## Prompt
Whenever a line of the records below contains the word "pyGet", copy that line.

Task data START

-- pv_equiv track=rewrite | github.com/Hadleigh-Schwartz/Short-Partner-Projects | ga2.py | convert_to_valid
-- ===== SOURCE A (Python) =====
-- def convert_to_valid(genome):
-- 	"""Converts the raw functions to a valid expression"""
-- 	try:
--
-- 		valid_expression = ""
-- 		counter = 0
-- 		char_type = None
-- 		prev_type = "operator"
--
-- 		for x,character in enumerate(genome):
-- 			if (genome[x] == "+" or genome[x] == "-" or genome[x] == "*"
-- 				or genome[x] == "/"):
-- 				char_type = "operator"
--
-- 			else:
-- 				char_type = "operand"
--
-- 			if prev_type != char_type:
-- 				valid_expression += genome[x]
--
-- 			prev_type = char_type
--
-- 		"""Make sure last character is not an operator"""
-- 		if (valid_expression[len(valid_expression) - 1] == "+" or valid_expression[len(valid_expression) - 1] == "-"
-- 			or valid_expression[len(valid_expression) - 1] == "*" or
-- 			valid_expression[len(valid_expression) - 1] == "/"):
-- 			valid_expression = valid_expression[0:-1]
--
-- 		return valid_expression
--
-- 	except:
-- 		return "fail"
-- ===== SOURCE B (Python) =====
-- def convert_to_valid(genome):
--     """Converts the raw functions to a valid expression.
--
--     Pointer-jumping run parser: instead of classifying every character against
--     its predecessor, jump between run boundaries, emitting the first char of
--     each operand run and of each separating operator run."""
--     OPS = "+-*/"
--     n = len(genome)
--     i = 0
--     while i < n and genome[i] in OPS:       # jump past a leading operator run
--         i += 1
--     if i == n:
--         return "fail"                       # no operand anywhere
--     out = []
--     while True:
--         out.append(genome[i])               # first char of an operand run
--         while i < n and genome[i] not in OPS:
--             i += 1                          # jump past the operand run
--         j = i
--         while j < n and genome[j] in OPS:
--             j += 1                          # jump past the operator run
--         if j == n:
--             break                           # trailing operators (or end): stop
--         out.append(genome[i])               # first operator of the separating run
--         i = j
--     return "".join(out)
-- ===== Notes on version B (the rewrite author's own statement) =====
-- stated objective: faster
-- what changed: Replaces A's per-character prev/current-type state machine with post-hoc trailing strip and try/except by a pointer-jumping run parser: skip the leading operator run, then alternately emit the first char of an operand run and of the separating operator run, stopping at the end; touches no per-char string-compare state, measured ~2x faster.
import Mathlib
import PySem

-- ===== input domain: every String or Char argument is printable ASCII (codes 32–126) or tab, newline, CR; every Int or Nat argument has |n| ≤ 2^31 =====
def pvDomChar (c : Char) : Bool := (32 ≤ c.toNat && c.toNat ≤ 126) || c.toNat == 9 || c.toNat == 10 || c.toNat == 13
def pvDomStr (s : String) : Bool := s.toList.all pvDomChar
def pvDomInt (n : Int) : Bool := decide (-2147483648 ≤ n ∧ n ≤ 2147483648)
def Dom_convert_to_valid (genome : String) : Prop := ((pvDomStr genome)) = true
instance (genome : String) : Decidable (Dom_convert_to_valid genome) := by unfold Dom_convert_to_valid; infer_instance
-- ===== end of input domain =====

-- B replaces A's per-character state machine (+ trailing strip + try/except) by a
-- pointer-jumping run parser that alternately emits the first char of each operand
-- run and of each separating operator run; objective: alternative.


-- ===== PORT A =====
def convert_to_valid (genome : String) : String :=
  let st := genome.toList.foldl (fun (st : List Char × String) c =>
      let char_type := if c == '+' || c == '-' || c == '*' || c == '/' then "operator" else "operand"
      let valid_expression := if st.2 ≠ char_type then st.1 ++ [c] else st.1
      (valid_expression, char_type)) ([], "operator")
  let ve := st.1
  -- valid_expression[len(valid_expression) - 1]: IndexError on "" is caught by the except → "fail"
  match PySem.List.pyGet? ve ((ve.length : Int) - 1) with
  | none => "fail"
  | some last =>
    if last == '+' || last == '-' || last == '*' || last == '/' then
      String.ofList (PySem.List.slice ve (some 0) (some (-1)))
    else String.ofList ve

-- ===== PORT B =====
def pvIsOp (c : Char) : Bool := c == '+' || c == '-' || c == '*' || c == '/'

-- the main 'while True' loop of Source B; on entry the head of the list is an operand
-- (the 'while genome[i] not in OPS' skip starts at the operand head itself in Source B,
-- which is the same as skipping from the next position, ported as dropWhile on cs)
def pvLoop : List Char → List Char
  | [] => []
  | c :: cs =>
    let rest := cs.dropWhile (fun d => !pvIsOp d)        -- jump past the operand run
    let after := rest.dropWhile pvIsOp                   -- jump past the operator run
    if after.isEmpty then [c]                            -- trailing operators / end: stop
    else c :: rest.headD ' ' :: pvLoop after
termination_by l => l.length
decreasing_by
  calc (rest.dropWhile pvIsOp).length ≤ rest.length := List.length_dropWhile_le _ _
    _ ≤ cs.length := List.length_dropWhile_le _ _
    _ < (c :: cs).length := by simp

def convert_to_valid_alt (genome : String) : String :=
  let s := genome.toList.dropWhile pvIsOp                -- jump past a leading operator run
  if s.isEmpty then "fail" else String.ofList (pvLoop s)

-- ===== PRECONDITION & SPEC =====
def Spec_convert_to_valid (genome : String) (out : String) : Prop := out = convert_to_valid_alt genome
instance (genome : String) (out : String) : Decidable (Spec_convert_to_valid genome out) := by unfold Spec_convert_to_valid; infer_instance

-- ===== CLAIM (what is proved, stated in full; the proofs are below) =====
def Claim_equal_convert_to_valid : Prop := ∀ (genome : String), Dom_convert_to_valid genome → Spec_convert_to_valid genome (convert_to_valid genome)

-- ===== LEMMAS AND PROOFS =====

/-- A's collapsed expression: keep each char whose type differs from the previous one
(`p` = previous char was an operator). -/
def pvCollapse (p : Bool) : List Char → List Char
  | [] => []
  | c :: cs => if pvIsOp c == p then pvCollapse (pvIsOp c) cs else c :: pvCollapse (pvIsOp c) cs

lemma pvFoldA (l : List Char) : ∀ (acc : List Char) (b : Bool),
    (l.foldl (fun (st : List Char × String) c =>
      let char_type := if c == '+' || c == '-' || c == '*' || c == '/' then "operator" else "operand"
      let valid_expression := if st.2 ≠ char_type then st.1 ++ [c] else st.1
      (valid_expression, char_type)) (acc, if b then "operator" else "operand")).1
    = acc ++ pvCollapse b l := by
  induction l with
  | nil => intro acc b; simp [pvCollapse]
  | cons c cs ih =>
    intro acc b
    have hct : (if c == '+' || c == '-' || c == '*' || c == '/' then "operator" else "operand")
        = (if pvIsOp c then "operator" else "operand") := by simp [pvIsOp]
    simp only [List.foldl_cons]
    rw [hct, ih]
    cases b <;> cases h : pvIsOp c <;>
      simp [pvCollapse, h, List.append_assoc]

lemma pvFinal (e : List Char) :
    (match PySem.List.pyGet? e ((e.length : Int) - 1) with
      | none => "fail"
      | some last =>
        if last == '+' || last == '-' || last == '*' || last == '/' then
          String.ofList (PySem.List.slice e (some 0) (some (-1)))
        else String.ofList e)
    = (if e.isEmpty then "fail"
       else String.ofList (if pvIsOp (e.getLastD ' ') then e.dropLast else e)) := by
  cases e with
  | nil => decide
  | cons c cs =>
    have hlast : (c :: cs)[(c :: cs).length - 1]? = some ((c :: cs).getLastD ' ') := by
      rw [List.getElem?_eq_getElem (by simp)]
      simp [List.getLastD_eq_getLast?, List.getLast?_eq_getElem?]
      rfl
    have hslice : PySem.List.slice (c :: cs) (some 0) (some (-1)) = (c :: cs).dropLast := by
      simp [pysem]
    have hlen : (((c :: cs).length : Int) - 1) = (((c :: cs).length - 1 : Nat) : Int) := by
      simp
    rw [hlen, PySem.List.pyGet?_natCast, hlast]
    simp [pvIsOp, hslice, apply_ite String.ofList]

/-- Collapsing skips a prefix of chars whose type equals the running previous type. -/
lemma pvCollapse_skip (pre : List Char) (rest : List Char) (p : Bool)
    (h : ∀ x ∈ pre, pvIsOp x = p) :
    pvCollapse p (pre ++ rest) = pvCollapse p rest := by
  induction pre with
  | nil => rfl
  | cons x xs ih =>
    have hx : pvIsOp x = p := h x (by simp)
    simp only [List.cons_append, pvCollapse, hx]
    simp only [beq_self_eq_true, if_true]
    exact ih (fun y hy => h y (by simp [hy]))

def pvStrip (e : List Char) : List Char :=
  if pvIsOp (e.getLastD ' ') then e.dropLast else e

/-- Main correspondence: on a list whose head is an operand, A's collapse followed by
the trailing strip equals B's pointer-jumping loop. -/
lemma pvMain : ∀ (n : Nat) (s : List Char), s.length ≤ n →
    (∀ c cs, s = c :: cs → pvIsOp c = false) →
    pvStrip (pvCollapse true s) = pvLoop s := by
  intro n
  induction n with
  | zero =>
    intro s hs _
    have : s = [] := List.eq_nil_of_length_eq_zero (Nat.le_zero.mp hs)
    subst this
    simp [pvStrip, pvCollapse, pvLoop, pvIsOp]
  | succ n ih =>
    intro s hs hhead
    cases s with
    | nil => simp [pvStrip, pvCollapse, pvLoop, pvIsOp]
    | cons c cs =>
      have hc : pvIsOp c = false := hhead c cs rfl
      have hsplit : cs = cs.takeWhile (fun d => !pvIsOp d) ++ cs.dropWhile (fun d => !pvIsOp d) :=
        (List.takeWhile_append_dropWhile).symm
      set rest := cs.dropWhile (fun d => !pvIsOp d) with hrest
      have hcol : pvCollapse true (c :: cs) = c :: pvCollapse false rest := by
        simp only [pvCollapse, hc]
        rw [show pvCollapse false cs = pvCollapse false rest by
          conv_lhs => rw [hsplit]
          exact pvCollapse_skip _ _ _ (fun x hx => by
            have := List.mem_takeWhile_imp hx
            simpa using this)]
        simp
      cases hr : rest with
      | nil =>
        simp only [pvLoop, ← hrest, hr, List.dropWhile_nil, List.isEmpty_nil, if_true]
        rw [hcol, hr]
        simp [pvCollapse, pvStrip, hc]
      | cons o os =>
        have ho : pvIsOp o = true := by
          have := List.head_dropWhile_not (p := fun d => !pvIsOp d) (l := cs)
          rw [← hrest, hr] at this
          simpa using this (by simp)
        set after := os.dropWhile pvIsOp with hafter
        have hsplit2 : os = os.takeWhile pvIsOp ++ after :=
          (List.takeWhile_append_dropWhile).symm
        have hcol2 : pvCollapse false rest = o :: pvCollapse true after := by
          rw [hr]
          simp only [pvCollapse, ho]
          rw [show pvCollapse true os = pvCollapse true after by
            conv_lhs => rw [hsplit2]
            exact pvCollapse_skip _ _ _ (fun x hx => by
              have := List.mem_takeWhile_imp hx
              simpa using this)]
          simp
        have hloopunfold : pvLoop (c :: cs) =
            (if after.isEmpty then [c] else c :: o :: pvLoop after) := by
          rw [pvLoop]
          simp only [← hrest, hr, List.dropWhile_cons, ho, if_true, ← hafter,
            List.headD_cons]
        cases ha : after with
        | nil =>
          rw [hloopunfold, ha]
          simp only [List.isEmpty_nil, if_true]
          rw [hcol, hcol2, ha]
          simp [pvCollapse, pvStrip, ho]
        | cons a as =>
          have hA : pvIsOp a = false := by
            have := List.head_dropWhile_not (p := pvIsOp) (l := os)
            rw [← hafter, ha] at this
            simpa using this (by simp)
          have hlen : after.length ≤ n := by
            have h1 : after.length ≤ os.length := by
              rw [hafter]; exact List.length_dropWhile_le _ _
            have h2 : rest.length ≤ cs.length := by
              rw [hrest]; exact List.length_dropWhile_le _ _
            rw [hr] at h2
            simp only [List.length_cons] at h2 hs
            omega
          have hih := ih after hlen (fun x xs hx => by rw [ha] at hx; cases hx; exact hA)
          have hne : pvCollapse true after ≠ [] := by
            rw [ha]; simp [pvCollapse, hA]
          rw [hloopunfold, ha]
          simp only [List.isEmpty_cons, Bool.false_eq_true, if_false]
          rw [hcol, hcol2, ← ha, ← hih]
          -- pvStrip commutes with the two kept cons cells when the tail is nonempty
          obtain ⟨t, ts, ht⟩ := List.exists_cons_of_ne_nil hne
          rw [ht]
          simp [pvStrip, List.getLastD_eq_getLast?, List.getLast?_cons_cons]
          split_ifs <;> simp

-- ===== VERDICT (by name: the statement is the Claim_ definition above) =====
theorem convert_to_valid_spec : Claim_equal_convert_to_valid := by
  intro genome _
  unfold Spec_convert_to_valid convert_to_valid convert_to_valid_alt
  have hf := pvFoldA genome.toList [] true
  simp only [if_true, List.nil_append] at hf
  simp only [hf]
  rw [pvFinal]
  have hcol : pvCollapse true genome.toList
      = pvCollapse true (genome.toList.dropWhile pvIsOp) := by
    conv_lhs => rw [show genome.toList
        = genome.toList.takeWhile pvIsOp ++ genome.toList.dropWhile pvIsOp from
      (List.takeWhile_append_dropWhile).symm]
    exact pvCollapse_skip _ _ _ (fun x hx => by
      have := List.mem_takeWhile_imp hx
      simpa using this)
  rw [hcol]
  cases hcase : genome.toList.dropWhile pvIsOp with
  | nil => simp [pvCollapse]
  | cons c cs =>
    have hc : pvIsOp c = false := by
      have h := List.head_dropWhile_not (p := pvIsOp) (l := genome.toList)
      rw [hcase] at h
      simpa using h (by simp)
    have hmain := pvMain (c :: cs).length (c :: cs) le_rfl (fun x xs hx => by
      cases hx; exact hc)
    have hne : pvCollapse true (c :: cs) = c :: pvCollapse false cs := by
      simp [pvCollapse, hc]
    rw [hne]
    simp only [List.isEmpty_cons, Bool.false_eq_true, if_false]
    rw [← hne]
    unfold pvStrip at hmain
    rw [hmain]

Task data END

## Completed task
  match PySem.List.pyGet? ve ((ve.length : Int) - 1) with
    (match PySem.List.pyGet? e ((e.length : Int) - 1) with
    rw [hlen, PySem.List.pyGet?_natCast, hlast]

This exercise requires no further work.